On monetary and fiscal policy, the Democrats are the classic party of liberal Keynesianism, in contrast to the Re­publican policy of conservative Keynesianism. The problem is that, in the last decade or two, it has become increasingly dif­ficult to tell the difference. Apart from supply-sider Kemp, we can expect the president of either party to be a middle-of-the-road liberal/conservative Keynesian. And so we can expect the next administration's economic policies to be roughly the same as they are now. Except that the rhetoric will be differ­ent. So we can, therefore, expect diverse perceptions and responses to a similar reality by the public and by the market. Thus, if Jack Kemp becomes president, the public will wrongly consider him a champion of hard money, budget cutting, and the free market. The public will therefore underestimate the wildly inflationist reality of a Kemp administration. On the other hand, the public probably perceives the Democrats to be wilder spenders relative to the Republicans than they really are. So should the Democrats win in 1988, we can ex­pect the market to overestimate the inflationary measure of a Democratic administration.
All of this, along with the universal misperception of Reaganomics, illustrates once more the wisdom of those incisive political philosophers, Gilbert and Sullivan: "Things are not always what they seem; skim milk masquerades as cream."

There's a lot of good economics mixed in there (sorry about the formatting.) For those of you who don't know: Rothbard is a lib-con along the lines of Hayek, Mises and Rand, so this is a broadside from the very fiscal conservatives that Reagan supposedly represented. I'd like to note a few disagreements (I could debunk quite a bit here, but I'll let this flawed beauty stand on its own). It actually IS the case that "deficits don't matter"; or, rather, that while deficits do matter, if the government borrows some small amount of money and uses it to invest in infrastructure, it will easily recoup its benefits. Where I think I and Rothbard would be in agreement is that Reagan did no such thing. Instead, Reagan's money went almost exclusively to boondoggles for the rich and military spending, the very spending that supposedly sank the Soviet Union but in fact nearly brought the world to the brink of nuclear war. I think his comments about the increasing unity of the two parties is also very well taken, though I do think that the two parties have always supported massive state-sector intervention (read: the Pentagon, universities, etc.)

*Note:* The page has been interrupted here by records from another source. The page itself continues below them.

-- the six `queue.append` candidates of one popped state, in A's order (appended entries, visited)
def stepA (a b c : String) (cnt : Int) (v : VSet) : List (St × Int) × VSet :=
  let qv : List (St × Int) × VSet := ([], v)
  let qv := if a ≠ "" then
      pushA cnt (pushA cnt qv
          (String.ofList a.toList.dropLast, b.push (a.toList.getLastD 'A'), c))
        (String.ofList a.toList.dropLast, b, c.push (a.toList.getLastD 'A'))
    else qv
  let qv := if b ≠ "" then
      pushA cnt (pushA cnt qv
          (a.push (b.toList.getLastD 'A'), String.ofList b.toList.dropLast, c))
        (a, String.ofList b.toList.dropLast, c.push (b.toList.getLastD 'A'))
    else qv
  let qv := if c ≠ "" then
      pushA cnt (pushA cnt qv
          (a.push (c.toList.getLastD 'A'), b, String.ofList c.toList.dropLast))
        (a, b.push (c.toList.getLastD 'A'), String.ofList c.toList.dropLast)
    else qv
  qv

def abfs : Nat → List (St × Int) → VSet → Option Int
  | 0, _, _ => none
  | _ + 1, [], _ => none
  | f + 1, ((a, b, c), cnt) :: rest, v =>
    if checkA a b c then some cnt
    else
      let nv := stepA a b c cnt v
      abfs f (rest ++ nv.1) nv.2

def bfs (hanoi : String × String × String) : Option Int :=
  abfs (fuelFor (charsOf hanoi)) [(hanoi, 0)] ((∅ : VSet).insert hanoi)

-- ===== PORT B =====
def sortedSt : St → Bool
  | (a, b, c) =>
    a.toList.all (fun x => x == 'A') && b.toList.all (fun x => x == 'B') &&
      c.toList.all (fun x => x == 'C')

def movesB : St → List St
  | (pa, pb, pc) =>
    (if pa ≠ "" then
        [(String.ofList pa.toList.dropLast, pb.push (pa.toList.getLastD 'A'), pc),
         (String.ofList pa.toList.dropLast, pb, pc.push (pa.toList.getLastD 'A'))]
      else []) ++
    (if pb ≠ "" then
        [(pa.push (pb.toList.getLastD 'A'), String.ofList pb.toList.dropLast, pc),
         (pa, String.ofList pb.toList.dropLast, pc.push (pb.toList.getLastD 'A'))]
      else []) ++
    (if pc ≠ "" then
        [(pa.push (pc.toList.getLastD 'A'), pb, String.ofList pc.toList.dropLast),
         (pa, pb.push (pc.toList.getLastD 'A'), String.ofList pc.toList.dropLast)]
      else [])

-- the saturation loop: reach, then reach ∪ moves(reach), …; fixpoint (equal sizes) = None
-- (Python's set of states is modelled by Std.HashSet, as for A's visited set; `any` and the
-- size comparison are independent of the iteration order)
def growB (reach : VSet) : VSet :=
  (reach.toList.flatMap movesB).foldl (fun a t => a.insert t) reach

def satB : Nat → VSet → Int → Option Int
  | 0, _, _ => none
  | f + 1, reach, d =>
    if reach.toList.any sortedSt then some d
    else
      let grown := growB reach
      if grown.size = reach.size then none
      else satB f grown (d + 1)

def bfs_alt (hanoi : String × String × String) : Option Int :=
  if (charsOf hanoi).all (fun ch => ch == 'A' || ch == 'B' || ch == 'C') then
    satB (fuelFor (charsOf hanoi)) ((∅ : VSet).insert hanoi) 0
  else none

-- ===== PRECONDITION & SPEC =====
def Spec_bfs (hanoi : String × String × String) (out : Option Int) : Prop := out = bfs_alt hanoi
instance (hanoi : String × String × String) (out : Option Int) : Decidable (Spec_bfs hanoi out) := by unfold Spec_bfs; infer_instance

-- ===== CLAIM (what is proved, stated in full; the proofs are below) =====
def Claim_equal_bfs : Prop := ∀ (hanoi : String × String × String), Dom_bfs hanoi → Spec_bfs hanoi (bfs hanoi)

-- ===== LEMMAS AND PROOFS =====

-- Finite universe of states (proof-only: bounds the known-state sets to justify the fuel).
def allLists : Nat → List Char → List (List Char)
  | 0, _ => [[]]
  | k + 1, al => [] :: al.flatMap (fun ch => (allLists k al).map (fun t => ch :: t))

def univSt (orig : List Char) : List St :=
  ((allLists orig.length (PySem.List.dedup orig)).map String.ofList) ×ˢ
    (((allLists orig.length (PySem.List.dedup orig)).map String.ofList) ×ˢ
      ((allLists orig.length (PySem.List.dedup orig)).map String.ofList))

-- A state is "good" when its pegs hold exactly the input's characters.
def POk (orig : List Char) (s : St) : Prop := (charsOf s).Perm orig

def measQ (qlen vsize U : Nat) : Nat := qlen + 2 * (U - vsize)

-- proof-only mirror of one visited-checked insertion / one state's expansion on A's side
def expandStep (nv : List St × VSet) (t : St) : List St × VSet :=
  if t ∈ nv.2 then nv else (nv.1 ++ [t], nv.2.insert t)

def expandOne (nv : List St × VSet) (s : St) : List St × VSet :=
  (movesB s).foldl expandStep nv

theorem sortedSt_eq (a b c : String) : sortedSt (a, b, c) = checkA a b c := rfl

theorem dropLast_append_getLastD (l : List Char) (h : l ≠ []) :
    l.dropLast ++ [l.getLastD 'A'] = l := by
  induction l with
  | nil => exact absurd rfl h
  | cons x xs ih =>
    cases xs with
    | nil => rfl
    | cons y ys => simpa using ih (by simp)

theorem toList_ne_nil {s : String} (h : s ≠ "") : s.toList ≠ [] := by
  intro he
  exact h (String.toList_inj.mp (by simp [he]))

theorem count_split {s : String} (h : s ≠ "") (y : Char) :
    s.toList.count y = s.toList.dropLast.count y + List.count y [s.toList.getLastD 'A'] := by
  conv_lhs => rw [← dropLast_append_getLastD s.toList (toList_ne_nil h)]
  rw [List.count_append]

theorem movesB_perm {orig : List Char} {s t : St} (ht : t ∈ movesB s) (hs : POk orig s) :
    POk orig t := by
  obtain ⟨p, q, r⟩ := s
  unfold movesB at ht
  unfold POk charsOf at hs ⊢
  rw [List.perm_iff_count] at hs ⊢
  intro y
  have hy := hs y
  rcases List.mem_append.mp ht with h' | h3
  · rcases List.mem_append.mp h' with h1 | h2
    · by_cases hp : p = ""
      · simp [hp] at h1
      · have hc := count_split hp y
        simp only [hp, ite_not] at h1
        rcases (by simpa using h1 : t = _ ∨ t = _) with rfl | rfl <;>
          · simp only [List.count_append, String.toList_push, String.toList_ofList, List.getLastD_eq_getLast?] at hc hy ⊢
            omega
    · by_cases hq : q = ""
      · simp [hq] at h2
      · have hc := count_split hq y
        simp only [hq, ite_not] at h2
        rcases (by simpa using h2 : t = _ ∨ t = _) with rfl | rfl <;>
          · simp only [List.count_append, String.toList_push, String.toList_ofList, List.getLastD_eq_getLast?] at hc hy ⊢
            omega
  · by_cases hr : r = ""
    · simp [hr] at h3
    · have hc := count_split hr y
      simp only [hr, ite_not] at h3
      rcases (by simpa using h3 : t = _ ∨ t = _) with rfl | rfl <;>
        · simp only [List.count_append, String.toList_push, String.toList_ofList, List.getLastD_eq_getLast?] at hc hy ⊢
          omega

theorem mem_allLists {k : Nat} {al : List Char} {l : List Char}
    (hlen : l.length ≤ k) (hmem : ∀ x ∈ l, x ∈ al) : l ∈ allLists k al := by
  induction k generalizing l with
  | zero =>
    have : l = [] := List.eq_nil_of_length_eq_zero (Nat.le_zero.mp hlen)
    subst this; simp [allLists]
  | succ k ih =>
    cases l with
    | nil => simp [allLists]
    | cons x xs =>
      simp only [allLists, List.mem_cons, List.mem_flatMap, List.mem_map]
      right
      exact ⟨x, hmem x (by simp), xs, ih (by simpa using hlen) (fun y hy => hmem y (by simp [hy])), rfl⟩

theorem mem_univSt {orig : List Char} {s : St} (hs : POk orig s) : s ∈ univSt orig := by
  obtain ⟨p, q, r⟩ := s
  unfold POk charsOf at hs
  have hlen := hs.length_eq
  simp only [List.length_append] at hlen
  have hmem : ∀ x, x ∈ p.toList ++ q.toList ++ r.toList → x ∈ PySem.List.dedup orig := by
    intro x hx
    exact (PySem.List.mem_dedup _ _).mpr (hs.mem_iff.mp hx)
  unfold univSt
  refine List.pair_mem_product.mpr ⟨?_, List.pair_mem_product.mpr ⟨?_, ?_⟩⟩
  · exact List.mem_map.mpr ⟨p.toList,
      mem_allLists (by omega) (fun x hx => hmem x (by simp [hx])),
      String.toList_inj.mp (by simp)⟩
  · exact List.mem_map.mpr ⟨q.toList,
      mem_allLists (by omega) (fun x hx => hmem x (by simp [hx])),
      String.toList_inj.mp (by simp)⟩
  · exact List.mem_map.mpr ⟨r.toList,
      mem_allLists (by omega) (fun x hx => hmem x (by simp [hx])),
      String.toList_inj.mp (by simp)⟩

theorem length_allLists (n : Nat) (al : List Char) :
    (allLists n al).length = sizeLists n al.length := by
  induction n with
  | zero => rfl
  | succ n ih =>
    simp only [allLists, sizeLists, List.length_cons, List.length_flatMap]
    rw [show (List.map (fun ch => ((allLists n al).map (fun t => ch :: t)).length) al)
        = List.replicate al.length (allLists n al).length from by
          rw [show (fun ch => ((allLists n al).map (fun t => ch :: t)).length)
              = fun _ => (allLists n al).length from by funext ch; simp]
          exact List.map_const' ,
      List.sum_replicate, ih, smul_eq_mul]
    omega

theorem fuelFor_eq (orig : List Char) : fuelFor orig = 2 * (univSt orig).length + 2 := by
  unfold fuelFor univSt
  rw [List.length_product, List.length_product, List.length_map, length_allLists]
  ring

theorem size_le_univ {orig : List Char} {v : VSet}
    (hm : ∀ s ∈ v, POk orig s) : v.size ≤ (univSt orig).length := by
  rw [← Std.HashSet.length_toList]
  have hnd : v.toList.Nodup :=
    (Std.HashSet.distinct_toList (m := v)).imp (fun h => by simpa using h)
  refine (hnd.subperm ?_).length_le
  intro s hs
  exact mem_univSt (hm s (Std.HashSet.mem_toList.mp hs))

theorem nodup_len_eq {α : Type} {l₁ l₂ : List α} (h1 : l₁.Nodup) (h2 : l₂.Nodup)
    (hm : ∀ x, x ∈ l₁ ↔ x ∈ l₂) : l₁.length = l₂.length :=
  Nat.le_antisymm ((h1.subperm (fun x hx => (hm x).mp hx)).length_le)
    ((h2.subperm (fun x hx => (hm x).mpr hx)).length_le)

theorem checkA_false_of_bad {orig : List Char} {s : St} {x : Char} (hs : POk orig s)
    (hx : x ∈ orig) (ha : x ≠ 'A') (hb : x ≠ 'B') (hc : x ≠ 'C') :
    checkA s.1 s.2.1 s.2.2 = false := by
  obtain ⟨p, q, r⟩ := s
  unfold POk charsOf at hs
  have hx' : x ∈ p.toList ++ q.toList ++ r.toList := hs.mem_iff.mpr hx
  apply Bool.eq_false_iff.mpr
  intro hT
  simp only [checkA, Bool.and_eq_true, List.all_eq_true, beq_iff_eq] at hT
  obtain ⟨⟨h1, h2⟩, h3⟩ := hT
  rcases List.mem_append.mp hx' with h' | hr3
  · rcases List.mem_append.mp h' with h | h
    · exact ha (h1 x h)
    · exact hb (h2 x h)
  · exact hc (h3 x hr3)

-- one fold of visited-checked insertions: appended states and visited evolve together
theorem expand_spec (ts : List St) :
    ∀ (v : VSet), ∃ (d : List St) (w : VSet),
      (∀ n : List St, ts.foldl expandStep (n, v) = (n ++ d, w)) ∧
      w.size = v.size + d.length ∧
      (∀ x, x ∈ w ↔ x ∈ v ∨ x ∈ d) ∧ (∀ t ∈ d, t ∈ ts) ∧
      d.Nodup ∧ (∀ t ∈ d, ¬ t ∈ v) ∧ (∀ t ∈ ts, t ∈ w) := by
  induction ts with
  | nil => exact fun v => ⟨[], v, fun n => by simp, by simp, fun x => by simp, by simp,
      List.nodup_nil, by simp, by simp⟩
  | cons t ts ih =>
    intro v
    by_cases hm : t ∈ v
    · obtain ⟨d, w, h1, h2, h3, h4, h5, h6, h7⟩ := ih v
      refine ⟨d, w, fun n => ?_, h2, h3, fun u hu => List.mem_cons_of_mem _ (h4 u hu),
        h5, h6, ?_⟩
      · rw [List.foldl_cons, show expandStep (n, v) t = (n, v) from by simp [expandStep, hm]]
        exact h1 n
      · intro u hu
        rcases List.mem_cons.mp hu with rfl | hu
        · exact (h3 u).mpr (Or.inl hm)
        · exact h7 u hu
    · obtain ⟨d, w, h1, h2, h3, h4, h5, h6, h7⟩ := ih (v.insert t)
      have hsz : (v.insert t).size = v.size + 1 := by
        simp [Std.HashSet.size_insert, hm]
      refine ⟨t :: d, w, fun n => ?_, ?_, fun x => ?_, ?_, ?_, ?_, ?_⟩
      · rw [List.foldl_cons,
          show expandStep (n, v) t = (n ++ [t], v.insert t) from by simp [expandStep, hm],
          h1 (n ++ [t])]
        simp
      · rw [h2, hsz, List.length_cons]; omega
      · rw [h3 x]
        simp only [Std.HashSet.mem_insert, beq_iff_eq, List.mem_cons]
        tauto
      · intro u hu
        rcases hu with _ | hu
        · exact List.mem_cons_self
        · exact List.mem_cons_of_mem _ (h4 u (by assumption))
      · refine List.nodup_cons.mpr ⟨fun hc => ?_, h5⟩
        exact h6 t hc (by simp [Std.HashSet.mem_insert])
      · intro u hu
        rcases List.mem_cons.mp hu with rfl | hu
        · exact hm
        · intro hc
          exact h6 u hu (by simp [Std.HashSet.mem_insert, hc])
      · intro u hu
        rcases List.mem_cons.mp hu with rfl | hu
        · exact (h3 u).mpr (Or.inl (by simp [Std.HashSet.mem_insert]))
        · exact h7 u hu

theorem push_eq_expand (cnt : Int) (ts : List St) :
    ∀ (n : List St) (v : VSet),
      ts.foldl (pushA cnt) (n.map (fun t => (t, cnt + 1)), v)
        = (((ts.foldl expandStep (n, v)).1).map (fun t => (t, cnt + 1)),
            (ts.foldl expandStep (n, v)).2) := by
  induction ts with
  | nil => intro n v; rfl
  | cons t ts ih =>
    intro n v
    by_cases hm : t ∈ v
    · rw [List.foldl_cons, List.foldl_cons,
        show pushA cnt (n.map (fun t => (t, cnt + 1)), v) t = (n.map (fun t => (t, cnt + 1)), v)
          from by simp [pushA, hm],
        show expandStep (n, v) t = (n, v) from by simp [expandStep, hm]]
      exact ih n v
    · rw [List.foldl_cons, List.foldl_cons,
        show pushA cnt (n.map (fun t => (t, cnt + 1)), v) t
            = ((n ++ [t]).map (fun t => (t, cnt + 1)), v.insert t) from by simp [pushA, hm],
        show expandStep (n, v) t = (n ++ [t], v.insert t) from by simp [expandStep, hm]]
      exact ih (n ++ [t]) (v.insert t)

theorem stepA_eq (a b c : String) (cnt : Int) (v : VSet) :
    stepA a b c cnt v = (movesB (a, b, c)).foldl (pushA cnt) ([], v) := by
  by_cases ha : a = "" <;> by_cases hb : b = "" <;> by_cases hc : c = "" <;>
    simp [stepA, movesB, ha, hb, hc]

The main problem with fiscal conservatives is that they ask for the government to be a business and then pretend that the government isn't. Any business will begin in debt, and small businesses will continually borrow money if they have to make essential investments. I have no problem with mounting a broadside on the gargantuan waste spending that Congress does for patronage games and to enrich a few capitalists, but lib-cons tend to go after "retail waste" like welfare.

This is why I like lib-cons. They always come out and surprise you at just the best times.